Building a chatbot from a knowledge base

Chatbots are an enjoyable and engaging way of user interaction in modern applications. Thanks to the advancements of large language models (LLMs), chatbots are now capable of generating natural and fluent conversations. However, one big challenge with LLMs is that they are frozen in time, meaning that they do not have any information about the world after their training. Their knowledge is limited to what they learned during training and the input they receive. When we have a large context or knowledge base, it is not possible to include all the information in the initial prompt and fine-tuning usually doesn't work very well in these scenarios. In this post, we will explore an innovative solution that combines a search algorithm with an LLM to overcome this limitation.

Follow this article to see how I created a chatbot based on my personal website data and deployed it as a fun way for users to learn more about me!

TLDR

In our chatbot's overall architecture, we construct a knowledge base and partition it into smaller sections. For each section, we compute embeddings and store them in a specialized vector database which allows us to query the embeddings using cosine similarity. When a user asks a question from the chatbot, we use the same model to embed the question and perform a cosine similarity search against our knowledge base to retrieve the most relevant sections related to the question. Finally, we feed both the question and the relevant context into an LLM to generate a polished response.

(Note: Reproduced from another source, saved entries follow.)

-- pv_equiv track=rewrite | github.com/DILIP-SHEESH/Samsung-Prism | app.py | apply_unicode_watermark
-- ===== SOURCE A (Python) =====
-- def apply_unicode_watermark(generated_text, interval=5):
--     """
--     Adds an invisible Unicode watermark (zero-width joiner) to the generated text at frequent intervals.
--     The watermark is inserted after every 'interval' number of words.
--     """
--     # Unicode invisible characters (zero-width joiner)
--     unicode_watermark = "\u200C"  # Single invisible watermark character
--
--     words = generated_text.split()  # Split the text into words
--     watermarked_text = []
--
--     # Insert watermark after every 'interval' number of words
--     for i in range(0, len(words), interval):
--         # Add words to the list
--         watermarked_text.extend(words[i:i+interval])
--         # Add a single invisible watermark after each group of words
--         if i + interval < len(words):  # Don't add watermark at the end if no additional words
--             watermarked_text.append(unicode_watermark)
--
--     # Join the words back into a string with single spaces between them
--     return " ".join(watermarked_text)
-- ===== SOURCE B (Python) =====
-- def apply_unicode_watermark(generated_text, interval=5):
--     words = generated_text.split()
--     last = len(words) - 1
--     watermarked = []
--     countdown = interval
--     for idx, word in enumerate(words):
--         watermarked.append(word)
--         countdown -= 1
--         if countdown == 0 and idx != last:
--             watermarked.append("\u200C")
--             countdown = interval
--     return " ".join(watermarked)
-- ===== Notes on version B (the rewrite author's own statement) =====
-- stated objective: alternative
-- what changed: B makes a single per-word pass with a countdown counter that resets after each watermark, instead of A's stride-indexed range loop that slices out chunks and conditionally appends the marker.
-- intended difference: For a negative interval on text containing at least one word, A returns the empty string (its stride range is empty, silently dropping the whole text), while B returns the words joined by single spaces with no watermark, the intended value since no group of words ever completes. — e.g. on apply_unicode_watermark("a b", -1): A returns "", B returns "a b"
import Mathlib
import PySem

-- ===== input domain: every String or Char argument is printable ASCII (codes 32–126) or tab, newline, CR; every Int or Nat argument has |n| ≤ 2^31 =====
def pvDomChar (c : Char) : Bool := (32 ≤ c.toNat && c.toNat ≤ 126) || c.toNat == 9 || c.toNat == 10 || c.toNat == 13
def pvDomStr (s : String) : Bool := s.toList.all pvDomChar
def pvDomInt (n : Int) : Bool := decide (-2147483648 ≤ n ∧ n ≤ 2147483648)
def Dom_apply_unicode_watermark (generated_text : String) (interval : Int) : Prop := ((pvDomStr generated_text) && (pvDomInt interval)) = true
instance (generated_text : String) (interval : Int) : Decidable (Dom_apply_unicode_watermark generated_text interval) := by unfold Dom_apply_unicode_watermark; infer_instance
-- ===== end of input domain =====

-- B replaces A's stride-indexed range-and-slice loop by a single per-word pass with a
-- countdown counter (objective: alternative); for negative intervals B keeps the text
-- unwatermarked where A silently drops it (see D_ below).

-- ===== PORT A =====
def apply_unicode_watermark (generated_text : String) (interval : Int) : String :=
  let unicode_watermark : String := "\u200C"
  let words := PySem.Str.split₀ generated_text
  let watermarked_text : List String := []
  let watermarked_text :=
    (PySem.List.pyRange 0 (words.length : Int) interval).foldl
      (fun acc i =>
        let acc := acc ++ PySem.List.slice words (some i) (some (i + interval))
        if i + interval < (words.length : Int) then acc ++ [unicode_watermark] else acc)
      watermarked_text
  PySem.Str.join " " watermarked_text

-- ===== PORT B =====
-- B-side helper: the body of Source B's single for-loop over enumerate(words)
def pvMarkLoop (last reset : Int) (l : List (Int × String)) (st : List String × Int) :
    List String × Int :=
  l.foldl (fun st p =>
      let watermarked := st.1 ++ [p.2]
      let countdown := st.2 - 1
      if countdown = 0 ∧ p.1 ≠ last then (watermarked ++ ["\u200C"], reset)
      else (watermarked, countdown))
    st

def apply_unicode_watermark_alt (generated_text : String) (interval : Int) : String :=
  let words := PySem.Str.split₀ generated_text
  let last : Int := (words.length : Int) - 1
  let fin := pvMarkLoop last interval (PySem.List.enumerate words 0) ([], interval)
  PySem.Str.join " " fin.1

-- ===== PRECONDITION & SPEC =====
-- Pre_ excludes interval = 0, where Python's range(0, len(words), 0) makes A raise ValueError.
def Pre_apply_unicode_watermark (generated_text : String) (interval : Int) : Prop := interval ≠ 0
instance (generated_text : String) (interval : Int) : Decidable (Pre_apply_unicode_watermark generated_text interval) := by unfold Pre_apply_unicode_watermark; infer_instance
def pvWitness_apply_unicode_watermark : String × Int := ("hello there world again", 2)

-- For a negative interval on text containing at least one word, A returns "" (its stride range
-- is empty, silently dropping the whole text), while B returns the words joined by single
-- spaces with no watermark — the intended value, since no group of words ever completes.
def D_apply_unicode_watermark (generated_text : String) (interval : Int) : Prop :=
  interval < 0 ∧ PySem.Str.split₀ generated_text ≠ []
instance (generated_text : String) (interval : Int) : Decidable (D_apply_unicode_watermark generated_text interval) := by unfold D_apply_unicode_watermark; infer_instance

def Spec_apply_unicode_watermark (generated_text : String) (interval : Int) (out : String) : Prop := ¬ D_apply_unicode_watermark generated_text interval → out = apply_unicode_watermark_alt generated_text interval
instance (generated_text : String) (interval : Int) (out : String) : Decidable (Spec_apply_unicode_watermark generated_text interval out) := by unfold Spec_apply_unicode_watermark; infer_instance

def pvDiffWitness_apply_unicode_watermark : String × Int := ("a b", -1)
def pvDiffWitnessOut_apply_unicode_watermark : String × String := ("", "a b")

-- ===== CLAIM (what is proved, stated in full; the proofs are below) =====
def Claim_unchanged_apply_unicode_watermark : Prop := ∀ (generated_text : String) (interval : Int), Dom_apply_unicode_watermark generated_text interval → Pre_apply_unicode_watermark generated_text interval → Spec_apply_unicode_watermark generated_text interval (apply_unicode_watermark generated_text interval)
def Claim_changed_apply_unicode_watermark : Prop := Dom_apply_unicode_watermark (pvDiffWitness_apply_unicode_watermark.1) (pvDiffWitness_apply_unicode_watermark.2) ∧ Pre_apply_unicode_watermark (pvDiffWitness_apply_unicode_watermark.1) (pvDiffWitness_apply_unicode_watermark.2) ∧ D_apply_unicode_watermark (pvDiffWitness_apply_unicode_watermark.1) (pvDiffWitness_apply_unicode_watermark.2) ∧ apply_unicode_watermark (pvDiffWitness_apply_unicode_watermark.1) (pvDiffWitness_apply_unicode_watermark.2) = pvDiffWitnessOut_apply_unicode_watermark.1 ∧ apply_unicode_watermark_alt (pvDiffWitness_apply_unicode_watermark.1) (pvDiffWitness_apply_unicode_watermark.2) = pvDiffWitnessOut_apply_unicode_watermark.2 ∧ pvDiffWitnessOut_apply_unicode_watermark.1 ≠ pvDiffWitnessOut_apply_unicode_watermark.2
def Claim_exact_apply_unicode_watermark : Prop := ∀ (generated_text : String) (interval : Int), Dom_apply_unicode_watermark generated_text interval → Pre_apply_unicode_watermark generated_text interval → D_apply_unicode_watermark generated_text interval → apply_unicode_watermark generated_text interval ≠ apply_unicode_watermark_alt generated_text interval

-- ===== LEMMAS AND PROOFS =====

theorem pvRange_pos_nil {a b s : Int} (hs : 0 < s) (h : b ≤ a) : PySem.List.pyRange a b s = [] := by
  rw [PySem.List.pyRange_of_pos _ _ hs, if_neg (not_lt.mpr h)]
  simp

theorem pvRange_neg_nil {a b s : Int} (hs : s < 0) (h : a ≤ b) : PySem.List.pyRange a b s = [] := by
  simp [PySem.List.pyRange, hs.ne, not_lt.mpr hs.le, not_lt.mpr h]

theorem pvRange_pos_cons {a b s : Int} (hs : 0 < s) (hab : a < b) :
    PySem.List.pyRange a b s = a :: PySem.List.pyRange (a + s) b s := by
  have hs0 : s ≠ 0 := hs.ne'
  have hm : (b - a + s - 1) / s = (b - a - 1) / s + 1 := by
    have h1 : b - a + s - 1 = (b - a - 1) + 1 * s := by ring
    rw [h1, Int.add_mul_ediv_right _ _ hs0]
  rw [PySem.List.pyRange_of_pos _ _ hs, PySem.List.pyRange_of_pos _ _ hs, if_pos hab]
  have hm' : (if a + s < b then ((b - (a + s) + s - 1) / s).toNat else 0) = ((b - a - 1) / s).toNat := by
    split_ifs with h
    · have : b - (a + s) + s - 1 = b - a - 1 := by ring
      rw [this]
    · have h0 : (b - a - 1) / s = 0 := Int.ediv_eq_zero_of_lt (by omega) (by omega)
      simp [h0]
  rw [hm']
  have hcnt : ((b - a + s - 1) / s).toNat = ((b - a - 1) / s).toNat + 1 := by
    have hq0 : 0 ≤ (b - a - 1) / s := Int.ediv_nonneg (by omega) hs.le
    rw [hm]; omega
  rw [hcnt, List.range_succ_eq_map]
  simp only [List.map_cons, List.map_map, Nat.cast_zero, mul_zero, add_zero, List.cons.injEq, true_and]
  apply List.map_congr_left
  intro k _
  simp [Function.comp]
  ring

If you want to see the final results in action go to my website. With that being said, let's jump into the details!

Creating a knowledge base

But wait! What about my privacy? Is it okay to give my personal information to a third party like OpenAI or ChatGPT? Certainly not! But we are only using information that is publicly available on the internet. Most probably OpenAI already stored my website among the other million websites that they have in their dataset. However, keep in mind that you do not want to share anything personal or any information that you do not want to be publicized in your knowledge base. Even if you are not planning to deploy the chatbot publicly. Make sure to reaad the OpenAI's API data usage policies.

Now that we are aware of the privacy risks, we can go ahead and create our knowledge base. I store the information on my website as a JSON document. To conveniently convert this info to text I will use ChatGPT and ask it to convert my JSON into human readable text. This will improve the performance of our semantic search and leads to more accurate answers. Once I have all my information ready I store everything in a text file and separate the sections with three newline characters.

Implementing a semantic search algorithm

Since the context that we have is too large to be directly used in the chat input. I want to use a semantic search method to find the most relevant sections of the large knowledge base and use that in my chat message.

Note that with the newly released GPT-3.5-turbo-16 and GPT-4-32k models, the context length is significantly increased. However, I still prefer to use a search method because not only it is cheaper based on the API usage but also it is a scalable solution without needing to worry about the size of our knowledge base.

I am going to use OpenAI embeddings API to embed each subsection of my knowledge base. Let's jump right into the code! I will use Python for this initial step and then move into JavaScript when I am deploying the model.

Remember that we split our knowledge base into smaller sections and separated them using three newline characters. Now I need to open this file and generate the embeddings. Before doing so, let's create a new virtual environment and set up the necessary tools.

$ virtualenv env
$ source env/bin/activate
$ pip install pinecone-client openai numpy pandas scipy matplotlib plotly scikit-learn

Now into the Python code! Let's read the knowledge base text file and create a Pandas DataFrame from the data.

with open('data/all.txt') as f:
    data = f.read().split('\n\n\n')

df = pd.DataFrame({'text': data})

The next step is to generate the embeddings. For that, we use the openai python package which contains the necessary methods for this task.

import openai
from openai.embeddings_utils import get_embedding
import tqdm
import numpy as np

tqdm.tqdm.pandas()

openai.api_key = <your api key>

embeddings = df.text.progress_apply(lambda x: get_embedding(x, engine='text-embedding-ada-002'))
embeddings = np.array(embeddings.to_list())

As simple as that, we have the text embeddings! To find the most relevant article we should calculate the cosine similarity between the embedded search phrase and the embeddings we generated. Let's try with a sample question and see if the search is working as expected.

search = np.array(get_embedding("Have you completed any internships?", engine='text-embedding-ada-002'))
df['text'][search.reshape(1, -1).dot(embeddings.T).argmax()]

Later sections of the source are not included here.